Why a router, and not just another proxy

Transport is a commodity — LiteLLM, claude-code-router, Ollama, OpenRouter all move tokens. None of them know whether local can actually do this work. They route by static rules (model name, cost, regex). On anvil's real PRD→tasks planning prompt, the gap was measured directly:

  • Local output is structurally valid ≥92% of the time (5 of 6 outputs scored 100% — parses cleanly under the strict schema, no cycles, no dangling edges) — structural validity is not the differentiator.
  • But on dependency/ordering reasoning local collapses: blind-judge totals were frontier 24.75/25, fast 16.0, heavy 13.25 (local ≈ 55–65% of frontier), with the gap squarely in dependency correctness (frontier 5.0/5 vs local ~2/5).
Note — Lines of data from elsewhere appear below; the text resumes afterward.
-- pv_equiv track=rewrite | github.com/Jerempire/gym-anything | benchmarks/cua_world/environments/libreoffice_calc_env/tasks/meal_train_coordinator/verifier.py | check_duplicate_detection
-- ===== SOURCE A (Python) =====
-- from typing import Dict, Any, Tuple, List
--
-- def find_formulas_in_row(row: List[Dict], keywords: List[str]) -> Tuple[bool, str]:
--     """
--     Search for formulas in a row that contain specific keywords.
--
--     Args:
--         row: List of cell dictionaries
--         keywords: List of keywords to search for in formulas (case-insensitive)
--
--     Returns:
--         Tuple of (found, formula_text)
--     """
--     for cell in row:
--         if not isinstance(cell, dict):
--             continue
--
--         formula = cell.get('formula', '')
--         if not formula:
--             continue
--
--         formula_upper = formula.upper()
--         for keyword in keywords:
--             if keyword.upper() in formula_upper:
--                 return True, formula
--
--     return False, ""
--
-- def find_formulas_in_sheet(sheet_rows: List[List], keywords: List[str], max_rows: int = 30) -> Tuple[bool, List[str]]:
--     """
--     Search entire sheet for formulas containing keywords.
--
--     Args:
--         sheet_rows: List of rows from sheet
--         keywords: Keywords to search for
--         max_rows: Maximum number of rows to check
--
--     Returns:
--         Tuple of (found, list_of_formulas)
--     """
--     found_formulas = []
--
--     for row_idx, row in enumerate(sheet_rows[:max_rows]):
--         found, formula = find_formulas_in_row(row, keywords)
--         if found:
--             found_formulas.append(formula)
--
--     return len(found_formulas) > 0, found_formulas
--
-- def check_duplicate_detection(sheet_rows: List[List]) -> Tuple[bool, str]:
--     """
--     Check if duplicate detection formula exists.
--     Should flag the duplicate April 12 entries.
--     """
--     # Look for COUNTIF formulas
--     found, formulas = find_formulas_in_sheet(sheet_rows, ['COUNTIF'], max_rows=25)
--
--     if found:
--         # Check if any cell has "DUPLICATE" or warning indicators
--         for row in sheet_rows[:25]:
--             for cell in row:
--                 if not isinstance(cell, dict):
--                     continue
--                 value = str(cell.get('value', '')).upper()
--                 if any(indicator in value for indicator in ['DUPLICATE', 'DUP', '⚠', 'WARNING']):
--                     return True, f"Duplicate detection working (found flag: {value})"
--
--         return True, "COUNTIF formula found but may not be flagging duplicates"
--
--     return False, "No duplicate detection formula found"
-- ===== SOURCE B (Python) =====
-- def check_duplicate_detection(sheet_rows):
--     """
--     Check if duplicate detection formula exists.
--     Single pass over the first 25 rows: track whether any COUNTIF formula
--     was seen and capture the first duplicate-flag cell value (set once).
--     """
--     has_countif = False
--     first_flag = None
--     for row in sheet_rows[:25]:
--         for cell in row:
--             if not isinstance(cell, dict):
--                 continue
--             if 'COUNTIF' in cell.get('formula', '').upper():
--                 has_countif = True
--             if first_flag is None:
--                 value = str(cell.get('value', '')).upper()
--                 if any(ind in value for ind in ('DUPLICATE', 'DUP', '⚠', 'WARNING')):
--                     first_flag = value
--     if not has_countif:
--         return False, "No duplicate detection formula found"
--     if first_flag is not None:
--         return True, f"Duplicate detection working (found flag: {first_flag})"
--     return True, "COUNTIF formula found but may not be flagging duplicates"
-- ===== Notes on version B (the rewrite author's own statement) =====
-- stated objective: simpler
-- what changed: Inlines both helpers and replaces A's two separate scans of the first 25 rows (one fold collecting all matching formulas, then a second nested scan for a flag value) with a single pass that maintains one boolean and the first flag value, branching once at the end.
import Mathlib
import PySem

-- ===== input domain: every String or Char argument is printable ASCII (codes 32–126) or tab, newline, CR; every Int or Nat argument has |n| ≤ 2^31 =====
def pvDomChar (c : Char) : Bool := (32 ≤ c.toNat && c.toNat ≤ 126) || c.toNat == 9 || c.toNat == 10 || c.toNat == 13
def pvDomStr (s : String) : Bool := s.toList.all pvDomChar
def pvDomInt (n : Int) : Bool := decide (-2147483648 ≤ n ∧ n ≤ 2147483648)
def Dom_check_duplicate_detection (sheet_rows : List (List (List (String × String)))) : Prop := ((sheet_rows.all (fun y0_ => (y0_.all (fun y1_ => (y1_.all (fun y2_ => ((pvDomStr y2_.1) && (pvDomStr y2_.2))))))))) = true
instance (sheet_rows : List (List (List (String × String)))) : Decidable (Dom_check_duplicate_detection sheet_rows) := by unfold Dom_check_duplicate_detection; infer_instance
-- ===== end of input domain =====

-- B inlines A's two helpers and replaces A's two scans of sheet_rows[:25] with one
-- pass maintaining a COUNTIF boolean and the first flag value (objective: simpler).
-- All cells are dicts under the type convention, so Python's isinstance skip is vacuous.

-- ===== PORT A =====
-- find_formulas_in_row: for cell in row → structural recursion; the inner
-- 'for keyword in keywords: if …: return' is the first-match scan List.find?.
def find_formulas_in_row (row : List (List (String × String))) (keywords : List String) : Bool × String :=
  match row with
  | [] => (false, "")
  | cell :: rest =>
    let formula := PySem.Dict.getD ⟨cell⟩ "formula" ""
    if formula = "" then find_formulas_in_row rest keywords
    else
      let formula_upper := PySem.Str.upper formula
      match keywords.find? (fun keyword => PySem.Str.isIn (PySem.Str.upper keyword) formula_upper) with
      | some _ => (true, formula)
      | none => find_formulas_in_row rest keywords

def find_formulas_in_sheet (sheet_rows : List (List (List (String × String)))) (keywords : List String) (max_rows : Int) : Bool × List String :=
  let found_formulas :=
    (PySem.List.slice sheet_rows none (some max_rows)).foldl
      (fun acc row =>
        let fr := find_formulas_in_row row keywords
        if fr.1 then acc ++ [fr.2] else acc) []
  (decide (found_formulas.length > 0), found_formulas)

-- the nested 'for row … for cell … return' flag scan: first match over rows, first match in a row
def check_duplicate_detection (sheet_rows : List (List (List (String × String)))) : Bool × String :=
  let fs := find_formulas_in_sheet sheet_rows ["COUNTIF"] 25
  if fs.1 then
    match (PySem.List.slice sheet_rows none (some 25)).findSome?
        (fun row => row.findSome? (fun cell =>
          let value := PySem.Str.upper (PySem.Dict.getD ⟨cell⟩ "value" "")
          if ["DUPLICATE", "DUP", "⚠", "WARNING"].any (fun indicator => PySem.Str.isIn indicator value)
          then some value else none)) with
    | some value => (true, "Duplicate detection working (found flag: " ++ value ++ ")")
    | none => (true, "COUNTIF formula found but may not be flagging duplicates")
  else (false, "No duplicate detection formula found")

-- ===== PORT B =====
-- single pass: state (has_countif, first_flag); bStep is the loop body for one cell,
-- bRow the inner 'for cell in row' loop (first_flag is set at most once)
def bStep (st : Bool × Option String) (cell : List (String × String)) : Bool × Option String :=
  let st1 := if PySem.Str.isIn "COUNTIF" (PySem.Str.upper (PySem.Dict.getD ⟨cell⟩ "formula" ""))
             then (true, st.2) else st
  match st1.2 with
  | some _ => st1
  | none =>
    let value := PySem.Str.upper (PySem.Dict.getD ⟨cell⟩ "value" "")
    if ["DUPLICATE", "DUP", "⚠", "WARNING"].any (fun ind => PySem.Str.isIn ind value)
    then (st1.1, some value) else st1

def bRow (st : Bool × Option String) (row : List (List (String × String))) : Bool × Option String :=
  row.foldl bStep st

def check_duplicate_detection_alt (sheet_rows : List (List (List (String × String)))) : Bool × String :=
  let st := (PySem.List.slice sheet_rows none (some 25)).foldl bRow (false, none)
  if !st.1 then (false, "No duplicate detection formula found")
  else
    match st.2 with
    | some value => (true, "Duplicate detection working (found flag: " ++ value ++ ")")
    | none => (true, "COUNTIF formula found but may not be flagging duplicates")

-- ===== PRECONDITION & SPEC =====
def Spec_check_duplicate_detection (sheet_rows : List (List (List (String × String)))) (out : Bool × String) : Prop := out = check_duplicate_detection_alt sheet_rows
instance (sheet_rows : List (List (List (String × String)))) (out : Bool × String) : Decidable (Spec_check_duplicate_detection sheet_rows out) := by unfold Spec_check_duplicate_detection; infer_instance

-- ===== CLAIM (what is proved, stated in full; the proofs are below) =====
def Claim_equal_check_duplicate_detection : Prop := ∀ (sheet_rows : List (List (List (String × String)))), Dom_check_duplicate_detection sheet_rows → Spec_check_duplicate_detection sheet_rows (check_duplicate_detection sheet_rows)

-- ===== LEMMAS AND PROOFS =====

-- the per-cell tests both programs perform
def cCell (cell : List (String × String)) : Bool :=
  PySem.Str.isIn "COUNTIF" (PySem.Str.upper (PySem.Dict.getD ⟨cell⟩ "formula" ""))

def fCell (cell : List (String × String)) : Option String :=
  let value := PySem.Str.upper (PySem.Dict.getD ⟨cell⟩ "value" "")
  if ["DUPLICATE", "DUP", "⚠", "WARNING"].any (fun ind => PySem.Str.isIn ind value)
  then some value else none

lemma ffir_fst (row : List (List (String × String))) :
    (find_formulas_in_row row ["COUNTIF"]).1 = row.any cCell := by
  induction row with
  | nil => rfl
  | cons cell rest ih =>
    rw [find_formulas_in_row, List.any_cons]
    by_cases h : PySem.Dict.getD ⟨cell⟩ "formula" "" = ""
    · have hfalse : cCell cell = false := by
        unfold cCell; rw [h]; decide
      simp only [if_pos h, hfalse, Bool.false_or, ih]
    · rw [if_neg h]
      cases hc : cCell cell with
      | true =>
        simp_all [List.find?, cCell,
          show PySem.Chars.upper ['C', 'O', 'U', 'N', 'T', 'I', 'F'] = ['C', 'O', 'U', 'N', 'T', 'I', 'F'] from by decide]
      | false =>
        simp_all [List.find?, cCell,
          show PySem.Chars.upper ['C', 'O', 'U', 'N', 'T', 'I', 'F'] = ['C', 'O', 'U', 'N', 'T', 'I', 'F'] from by decide]

lemma ffis_fst (sheet_rows : List (List (List (String × String)))) :
    (find_formulas_in_sheet sheet_rows ["COUNTIF"] 25).1
      = (PySem.List.slice sheet_rows none (some 25)).any (fun row => row.any cCell) := by
  unfold find_formulas_in_sheet
  rw [PySem.List.foldl_append_if (f := fun row => (find_formulas_in_row row ["COUNTIF"]).2)
        (p := fun row => (find_formulas_in_row row ["COUNTIF"]).1)]
  rw [Bool.eq_iff_iff]
  simp only [List.nil_append, decide_eq_true_eq, gt_iff_lt, List.length_pos_iff, ne_eq,
    List.map_eq_nil_iff, List.filter_eq_nil_iff, List.any_eq_true, ffir_fst, not_forall]
  constructor
  · rintro ⟨row, hmem, hp⟩
    exact ⟨row, hmem, by simpa using hp⟩
  · rintro ⟨row, hmem, hp⟩
    exact ⟨row, hmem, by simpa using hp⟩

-- one step of B's fold, characterised
lemma cellStep (st : Bool × Option String) (cell : List (String × String)) :
    bStep st cell
    = (st.1 || cCell cell, match st.2 with | some v => some v | none => fCell cell) := by
  obtain ⟨b, o⟩ := st
  unfold bStep cCell fCell
  cases hc : PySem.Str.isIn "COUNTIF" (PySem.Str.upper (PySem.Dict.getD ⟨cell⟩ "formula" "")) with
  | true =>
    cases o with
    | some v => simp
    | none =>
      cases hA : ["DUPLICATE", "DUP", "⚠", "WARNING"].any
          (fun ind => PySem.Str.isIn ind (PySem.Str.upper (PySem.Dict.getD ⟨cell⟩ "value" ""))) with
      | true => simp only [hA]; simp
      | false => simp only [hA]; simp
  | false =>
    cases o with
    | some v => simp
    | none =>
      cases hA : ["DUPLICATE", "DUP", "⚠", "WARNING"].any
          (fun ind => PySem.Str.isIn ind (PySem.Str.upper (PySem.Dict.getD ⟨cell⟩ "value" ""))) with
      | true => simp only [hA]; simp
      | false => simp only [hA]; simp

-- B's inner row fold, characterised
lemma rowFold (row : List (List (String × String))) (b : Bool) (o : Option String) :
    bRow (b, o) row
    = (b || row.any cCell, match o with | some v => some v | none => row.findSome? fCell) := by
  induction row generalizing b o with
  | nil => cases o <;> simp [bRow]
  | cons cell rest ih =>
    rw [bRow, List.foldl_cons, cellStep, List.any_cons, List.findSome?_cons]
    rw [show List.foldl bStep _ rest = bRow _ rest from rfl]
    cases o with
    | some v => simp only [ih, Bool.or_assoc]
    | none =>
      cases hf : fCell cell with
      | some v => simp only [ih, Bool.or_assoc]
      | none => simp only [ih, Bool.or_assoc]

-- B's outer fold, characterised
lemma sheetFold (rows : List (List (List (String × String)))) (b : Bool) (o : Option String) :
    rows.foldl bRow (b, o)
    = (b || rows.any (fun row => row.any cCell),
       match o with | some v => some v | none => rows.findSome? (fun row => row.findSome? fCell)) := by
  induction rows generalizing b o with
  | nil => cases o <;> simp
  | cons row rest ih =>
    rw [List.foldl_cons, rowFold, List.any_cons, List.findSome?_cons]
    cases o with
    | some v => simp only [ih, Bool.or_assoc]
    | none =>
      cases hf : row.findSome? fCell with
      | some v => simp only [ih, Bool.or_assoc]
      | none => simp only [ih, Bool.or_assoc]

-- ===== VERDICT (by name: the statement is the Claim_ definition above) =====
theorem check_duplicate_detection_spec : Claim_equal_check_duplicate_detection := by
  intro sheet_rows _
  unfold Spec_check_duplicate_detection check_duplicate_detection check_duplicate_detection_alt
  rw [sheetFold]
  simp only [ffis_fst, Bool.false_or,
    show (fun cell : List (String × String) =>
      let value := PySem.Str.upper (PySem.Dict.getD ⟨cell⟩ "value" "")
      if ["DUPLICATE", "DUP", "⚠", "WARNING"].any (fun indicator => PySem.Str.isIn indicator value)
      then some value else none) = fCell from rfl]
  cases h : (PySem.List.slice sheet_rows none (some 25)).any (fun row => row.any cCell) with
  | false => simp
  | true =>
    cases List.findSome? (fun row => List.findSome? fCell row)
        (PySem.List.slice sheet_rows none (some 25)) with
    | some v => simp
    | none => simp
A dumb proxy sends that planning request to local and silently corrupts a long agent run. The defensible asset is therefore not the transport — it's the quality profile (per model × work-class, measured on the operator's own workload) plus the verify-and-fallback loop. Competitors can copy transport in a weekend; they can't copy "we measured that gpt-oss-20b is safe for bounded edits but unsafe for dependency planning on your repos."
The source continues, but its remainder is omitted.